Post by dm200 » Fri Aug 10, 2018 12:05 pm

restingonmylaurels wrote:
Fri Aug 03, 2018 12:37 am
Was checking the M* stats on my VG funds and was rather surprised by one statistic. That was the turnover on the Total Bond Market index fund, which is list at 55%!
In comparison, the turnover at the Total Stock Market index fund is 3%.
As TBM is an index fund and its maturing bonds comprise a small percentage of its portfolio, I cannot account for this very large amount of activity.
Does anyone have insight as to why this index fund has such high turnover?
This high turnover seems to be true of all bond index funds.

restingonmylaurels
Posts: 156
Joined: Tue Apr 14, 2015 11:02 am

Re: Why does TBM have such high turnover?

Post by restingonmylaurels » Fri Aug 10, 2018 1:38 pm

MossySF wrote:
Fri Aug 03, 2018 2:10 am
TBM does not hold bonds to maturity because once it hits 13 months, it's no longer part of the index.

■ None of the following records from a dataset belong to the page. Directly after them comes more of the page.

-- pv_equiv track=rewrite | github.com/naivelamb/leetcode | 1034_ColoringABorder.py | colorBorder
-- ===== SOURCE A (Python) =====
-- import collections
--
-- def colorBorder(grid, r0, c0, color):
--     m, n = len(grid), len(grid[0])
--     ref_color = grid[r0][c0]
--     border = []
--     queue = collections.deque([(r0, c0)])
--     visited = {(r0, c0)}
--     while queue:
--         x, y = queue.popleft()
--         nei = []
--         for dx, dy in [(1, 0), (0, 1), (-1, 0), (0, -1)]:
--             new_x, new_y = x + dx, y + dy
--             if 0 <= new_x < m and 0 <= new_y < n:
--                 nei.append((new_x, new_y))
--         cnt = 0
--         for a, b in nei:
--             if grid[a][b] == ref_color: # same component
--                 cnt += 1
--                 if (a, b) not in visited:
--                     visited.add((a, b))
--                     queue.append((a, b))
--
--         if cnt != 4: # (x, y) is border
--             border.append((x, y))
--
--     for x, y in border:
--         grid[x][y] = color
--     return grid
-- ===== SOURCE B (Python) =====
-- def colorBorder(grid, r0, c0, color):
--     m, n = len(grid), len(grid[0])
--     ref = grid[r0][c0]
--     comp = {(r0, c0)}
--     stack = [(r0, c0)]
--     while stack:
--         x, y = stack.pop()
--         for a, b in ((x + 1, y), (x - 1, y), (x, y + 1), (x, y - 1)):
--             if 0 <= a < m and 0 <= b < n and grid[a][b] == ref and (a, b) not in comp:
--                 comp.add((a, b))
--                 stack.append((a, b))
--
--     def is_border(x, y):
--         return any(not (0 <= a < m and 0 <= b < n and grid[a][b] == ref)
--                    for a, b in ((x + 1, y), (x - 1, y), (x, y + 1), (x, y - 1)))
--
--     border = [p for p in comp if is_border(*p)]
--     for x, y in border:
--         grid[x][y] = color
--     return grid
-- ===== Notes on version B (the rewrite author's own statement) =====
-- stated objective: alternative
-- what changed: A computes the border inside a single BFS (deque + per-cell neighbour count interleaved with the traversal); B separates the phases: an explicit-stack flood fill that only collects the component, then a separate per-cell neighbour scan over that component to pick the border cells, then the deferred recoloring writes.
-- outside the precondition, e.g. on colorBorder([[1, 2], [3]], 0, 0, 5): A returns [[5, 2], [3]], B returns [[5, 2], [3]]
import Mathlib
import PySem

Yes, the definition of "bond" does not include anything that matures within a year -- those are called "money market instruments".

And yes, it seems like an extra expense just to avoid a year's worth of money market exposure .. although most likely Vanguard doesn't actually sell but simply transfers at zero cost to the various money market funds.
Here is the 6/30/2018 portfolio:

Under 1 Year 0.1%
1 - 3 Years 24.2%
3 - 5 Years 18.7%
5 - 10 Years 40.0%
10 - 20 Years 3.8%
20 - 30 Years 12.6%
Over 30 Years 0.6%
Total 100%

I can imagine that you could lose up to 10% each year with the described maturities of bonds to money markets and a bit more from calls. That hardly gets you to 55%, considering that the maturities shown are not stated maturities but are the effective maturities, defined as "Represents the percentage of assets in each maturity category based on effective maturity, which is the average length of time until fixed income securities held by a fund or ETF reach maturity and are repaid. It takes into consideration that an action such as a call or refunding may cause some bonds to be repaid before they mature. Effective-maturity methodology is then used to determine the maturity category each holding is allocated to."
typical.investor wrote:
Fri Aug 03, 2018 2:25 am
If turnover wasn't that high, tracking error would be higher.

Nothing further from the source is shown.